Check every line below for the word "streaming" and copy the ones that have it.

__The data__:

^^^^^^^^^^^^^^^^

-- pv_equiv track=rewrite | github.com/sleeepeer/PIArena | piarena/utils.py | contexts_to_segments
-- ===== SOURCE A (Python) =====
-- def contexts_to_segments(contexts):
--     segment_size = 100
--     context = contexts[0]
--     words = context.split(' ')
--
--     # Create a list to hold segments
--     segments = []
--
--     # Iterate over the words and group them into segments
--     for i in range(0, len(words), segment_size):
--         # Join a segment of 100 words and add to segments list
--         segment = ' '.join(words[i:i + segment_size])+' '
--         segments.append(segment)
--
--     return segments
-- ===== SOURCE B (Python) =====
-- def contexts_to_segments(contexts):
--     segments = []
--     current = []
--     count = 0
--     for w in contexts[0].split(' '):
--         current.append(w)
--         count += 1
--         if count == 100:
--             segments.append(' '.join(current) + ' ')
--             current = []
--             count = 0
--     if current:
--         segments.append(' '.join(current) + ' ')
--     return segments
-- ===== Notes on version B (the rewrite author's own statement) =====
-- stated objective: alternative
-- what changed: Replaces index-based slicing over range(0, len(words), 100) with a single streaming pass that accumulates words into a buffer and flushes it every 100 words (and once at the end if non-empty).
import Mathlib
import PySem

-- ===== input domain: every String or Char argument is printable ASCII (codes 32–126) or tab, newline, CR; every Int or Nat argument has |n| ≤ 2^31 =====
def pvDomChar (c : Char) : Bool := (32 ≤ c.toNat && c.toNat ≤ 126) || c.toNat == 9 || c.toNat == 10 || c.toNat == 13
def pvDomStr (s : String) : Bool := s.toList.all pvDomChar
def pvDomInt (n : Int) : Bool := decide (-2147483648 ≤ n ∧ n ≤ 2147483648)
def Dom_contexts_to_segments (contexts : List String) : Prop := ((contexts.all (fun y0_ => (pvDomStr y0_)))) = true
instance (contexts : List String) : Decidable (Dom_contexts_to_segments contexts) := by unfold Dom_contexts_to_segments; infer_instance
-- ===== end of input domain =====

-- B replaces A's index-slice chunking over range(0, len(words), 100) by one streaming pass
-- with a word buffer flushed every 100 words (alternative decomposition, same cost).

-- ===== PORT A =====
def contexts_to_segments (contexts : List String) : List String :=
  match PySem.List.pyGet? contexts 0 with
  | none => []            -- contexts[0] raises IndexError; excluded by Pre_
  | some context =>
    match PySem.Str.split? context " " with
    | none => []          -- unreachable: the separator " " is non-empty
    | some words =>
      (PySem.List.pyRange 0 (words.length : Int) 100).foldl
        (fun segments i =>
          segments ++ [PySem.Str.join " " (PySem.List.slice words (some i) (some (i + 100))) ++ " "])
        []

-- ===== PORT B =====
def contexts_to_segments_alt (contexts : List String) : List String :=
  match PySem.List.pyGet? contexts 0 with
  | none => []            -- contexts[0] raises IndexError; excluded by Pre_
  | some context =>
    match PySem.Str.split? context " " with
    | none => []          -- unreachable: the separator " " is non-empty
    | some words =>
      let st := words.foldl
        (fun (st : List String × List String × Int) w =>
          let current := st.2.1 ++ [w]
          let count := st.2.2 + 1
          if count == 100 then (st.1 ++ [PySem.Str.join " " current ++ " "], ([], 0))
          else (st.1, (current, count)))
        ([], ([], 0))
      if st.2.1.isEmpty then st.1 else st.1 ++ [PySem.Str.join " " st.2.1 ++ " "]

-- ===== PRECONDITION & SPEC =====
-- Pre_ excludes only the empty list, on which Python's contexts[0] raises IndexError.
def Pre_contexts_to_segments (contexts : List String) : Prop := contexts ≠ []
instance (contexts : List String) : Decidable (Pre_contexts_to_segments contexts) := by
  unfold Pre_contexts_to_segments; infer_instance
def pvWitness_contexts_to_segments : List String := ["a b"]
def Spec_contexts_to_segments (contexts : List String) (out : List String) : Prop :=
  out = contexts_to_segments_alt contexts
instance (contexts : List String) (out : List String) : Decidable (Spec_contexts_to_segments contexts out) := by
  unfold Spec_contexts_to_segments; infer_instance

-- ===== CLAIM (what is proved, stated in full; the proofs are below) =====
def Claim_equal_contexts_to_segments : Prop :=
  ∀ (contexts : List String), Dom_contexts_to_segments contexts →
    Pre_contexts_to_segments contexts →
    Spec_contexts_to_segments contexts (contexts_to_segments contexts)

-- ===== LEMMAS AND PROOFS =====

-- Common specification: the list of joined 100-word chunks of ws, in order.
def pvSeg (J : List String → String) (ws : List String) : List String :=
  if ws.isEmpty then []
  else J (ws.take 100) :: pvSeg J (ws.drop 100)
termination_by ws.length
decreasing_by
  simp only [List.length_drop]
  rcases ws with _ | ⟨a, t⟩
  · simp_all
  · simp only [List.length_cons]; omega

theorem pvSeg_nil (J : List String → String) : pvSeg J [] = [] := by
  rw [pvSeg]; rfl

theorem pvSeg_cons (J : List String → String) (ws : List String) (h : ws ≠ []) :
    pvSeg J ws = J (ws.take 100) :: pvSeg J (ws.drop 100) := by
  rw [pvSeg]; simp [h]

-- shifting a slice by one chunk
theorem pvSliceShift (ws : List String) (k : Nat) :
    PySem.List.slice ws (some (0 + 100 * ((k : Int) + 1))) (some (0 + 100 * ((k : Int) + 1) + 100))
      = PySem.List.slice (ws.drop 100) (some (0 + 100 * (k : Int))) (some (0 + 100 * (k : Int) + 100)) := by
  rw [PySem.List.slice_toNat _ (by omega) (by omega), PySem.List.slice_toNat _ (by omega) (by omega)]
  have e1 : (0 + 100 * ((k : Int) + 1)).toNat = 100 * k + 100 := by omega
  have e2 : (0 + 100 * ((k : Int) + 1) + 100).toNat = 100 * k + 200 := by omega
  have e3 : (0 + 100 * (k : Int)).toNat = 100 * k := by omega
  have e4 : (0 + 100 * (k : Int) + 100).toNat = 100 * k + 100 := by omega
  rw [e1, e2, e3, e4, List.drop_drop]
  have t1 : 100 * k + 200 - (100 * k + 100) = 100 := by omega
  have t2 : 100 * k + 100 - 100 * k = 100 := by omega
  have t3 : 100 * k + 100 = 100 + 100 * k := by omega
  rw [t1, t2, t3]

-- A's fold over the chunk-start indices computes pvSeg.
theorem pvLAmap (J : List String → String) :
    ∀ (N : Nat) (ws acc : List String), N = (ws.length + 99) / 100 →
      (List.range N).foldl
        (fun s (k : Nat) => s ++ [J (PySem.List.slice ws (some (0 + 100 * (k : Int))) (some (0 + 100 * (k : Int) + 100)))]) acc
      = acc ++ pvSeg J ws := by
  intro N
  induction N with
  | zero =>
    intro ws acc h
    have h0 : ws.length = 0 := by omega
    have hw : ws = [] := List.length_eq_zero_iff.mp h0
    subst hw
    simp [pvSeg_nil]
  | succ N ih =>
    intro ws acc h
    have hlen : 0 < ws.length := by omega
    have hne : ws ≠ [] := by
      intro e; subst e; simp at hlen
    rw [List.range_succ_eq_map, List.foldl_cons, List.foldl_map]
    simp only [Nat.succ_eq_add_one, Nat.cast_add, Nat.cast_one, Nat.cast_zero]
    have h0 : PySem.List.slice ws (some (0 + 100 * (0 : Int))) (some (0 + 100 * (0 : Int) + 100))
        = ws.take 100 := by
      rw [PySem.List.slice_toNat ws (by omega) (by omega)]
      have e1 : (0 + 100 * (0 : Int)).toNat = 0 := by omega
      have e2 : (0 + 100 * (0 : Int) + 100).toNat = 100 := by omega
      rw [e1, e2, List.drop_zero]
    rw [h0]
    simp only [pvSliceShift]
    rw [ih (ws.drop 100) (acc ++ [J (ws.take 100)]) (by rw [List.length_drop]; omega)]
    rw [pvSeg_cons J ws hne]
    simp

theorem pvLA (J : List String → String) (ws acc : List String) :
    (PySem.List.pyRange 0 (ws.length : Int) 100).foldl
      (fun s i => s ++ [J (PySem.List.slice ws (some i) (some (i + 100)))]) acc
    = acc ++ pvSeg J ws := by
  rw [PySem.List.pyRange_of_pos 0 (ws.length : Int) (by norm_num)]
  rw [List.foldl_map]
  by_cases hl : (0 : Int) < (ws.length : Int)
  · rw [if_pos hl]
    exact pvLAmap J (((ws.length : Int) - 0 + 100 - 1) / 100).toNat ws acc (by omega)
  · rw [if_neg hl]
    have h0 : ws.length = 0 := by omega
    have hw : ws = [] := List.length_eq_zero_iff.mp h0
    subst hw
    simp [pvSeg_nil]

-- B's final flush (proof-side name for B's trailing if)
def pvFlush (J : List String → String) (st : List String × List String × Int) : List String :=
  if st.2.1.isEmpty then st.1 else st.1 ++ [J st.2.1]

-- B's streaming fold computes pvSeg of buffer ++ remaining words.
theorem pvLB (J : List String → String) :
    ∀ (ws segs cur : List String) (count : Int), cur.length < 100 → count = (cur.length : Int) →
      pvFlush J (ws.foldl
        (fun (st : List String × List String × Int) w =>
          if st.2.2 + 1 == 100 then (st.1 ++ [J (st.2.1 ++ [w])], ([], 0))
          else (st.1, (st.2.1 ++ [w], st.2.2 + 1)))
        (segs, (cur, count)))
      = segs ++ pvSeg J (cur ++ ws) := by
  intro ws
  induction ws with
  | nil =>
    intro segs cur count h hcount
    subst hcount
    rcases eq_or_ne cur [] with hc | hc
    · subst hc; simp [pvFlush, pvSeg_nil]
    · have ht : cur.take 100 = cur := List.take_of_length_le (by omega)
      have hd : cur.drop 100 = [] := List.drop_eq_nil_of_le (by omega)
      simp [pvFlush, pvSeg_cons J cur hc, ht, hd, pvSeg_nil, hc, List.isEmpty_iff]
  | cons w rest ih =>
    intro segs cur count h hcount
    subst hcount
    simp only [List.foldl_cons]
    by_cases hc : cur.length + 1 = 100
    · have hb : (((cur.length : Int) + 1) == 100) = true := by
        simp [beq_iff_eq]; omega
      simp only [hb, if_true]
      rw [ih (segs ++ [J (cur ++ [w])]) [] 0 (by norm_num) (by simp)]
      have hlen : (cur ++ [w]).length = 100 := by simp; omega
      have hsplit : cur ++ w :: rest = (cur ++ [w]) ++ rest := by simp
      rw [hsplit, pvSeg_cons J (cur ++ [w] ++ rest) (by cases cur <;> simp)]
      rw [List.take_left' hlen, List.drop_left' hlen]
      simp
    · have hb : (((cur.length : Int) + 1) == 100) = false := by
        simp; omega
      have hcast : (cur.length : Int) + 1 = ((cur ++ [w]).length : Int) := by simp
      simp only [hb, Bool.false_eq_true, if_false]
      rw [ih segs (cur ++ [w]) ((cur.length : Int) + 1) (by simp; omega) hcast]
      simp

-- ===== VERDICT (by name: the statement is the Claim_ definition above) =====
theorem contexts_to_segments_spec : Claim_equal_contexts_to_segments := by
  intro contexts _ _
  show contexts_to_segments contexts = contexts_to_segments_alt contexts
  cases hg : PySem.List.pyGet? contexts 0 with
  | none => simp only [contexts_to_segments, contexts_to_segments_alt, hg]
  | some context =>
    cases hs : PySem.Str.split? context " " with
    | none => simp only [contexts_to_segments, contexts_to_segments_alt, hg, hs]
    | some words =>
      simp only [contexts_to_segments, contexts_to_segments_alt, hg, hs]
      exact (pvLA (fun c => PySem.Str.join " " c ++ " ") words []).trans
        ((pvLB (fun c => PySem.Str.join " " c ++ " ") words [] [] 0 (by norm_num) (by simp)).symm)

^^^^^^^^^^^^^^^^

__Reply__:
-- what changed: Replaces index-based slicing over range(0, len(words), 100) with a single streaming pass that accumulates words into a buffer and flushes it every 100 words (and once at the end if non-empty).
-- B replaces A's index-slice chunking over range(0, len(words), 100) by one streaming pass
-- B's streaming fold computes pvSeg of buffer ++ remaining words.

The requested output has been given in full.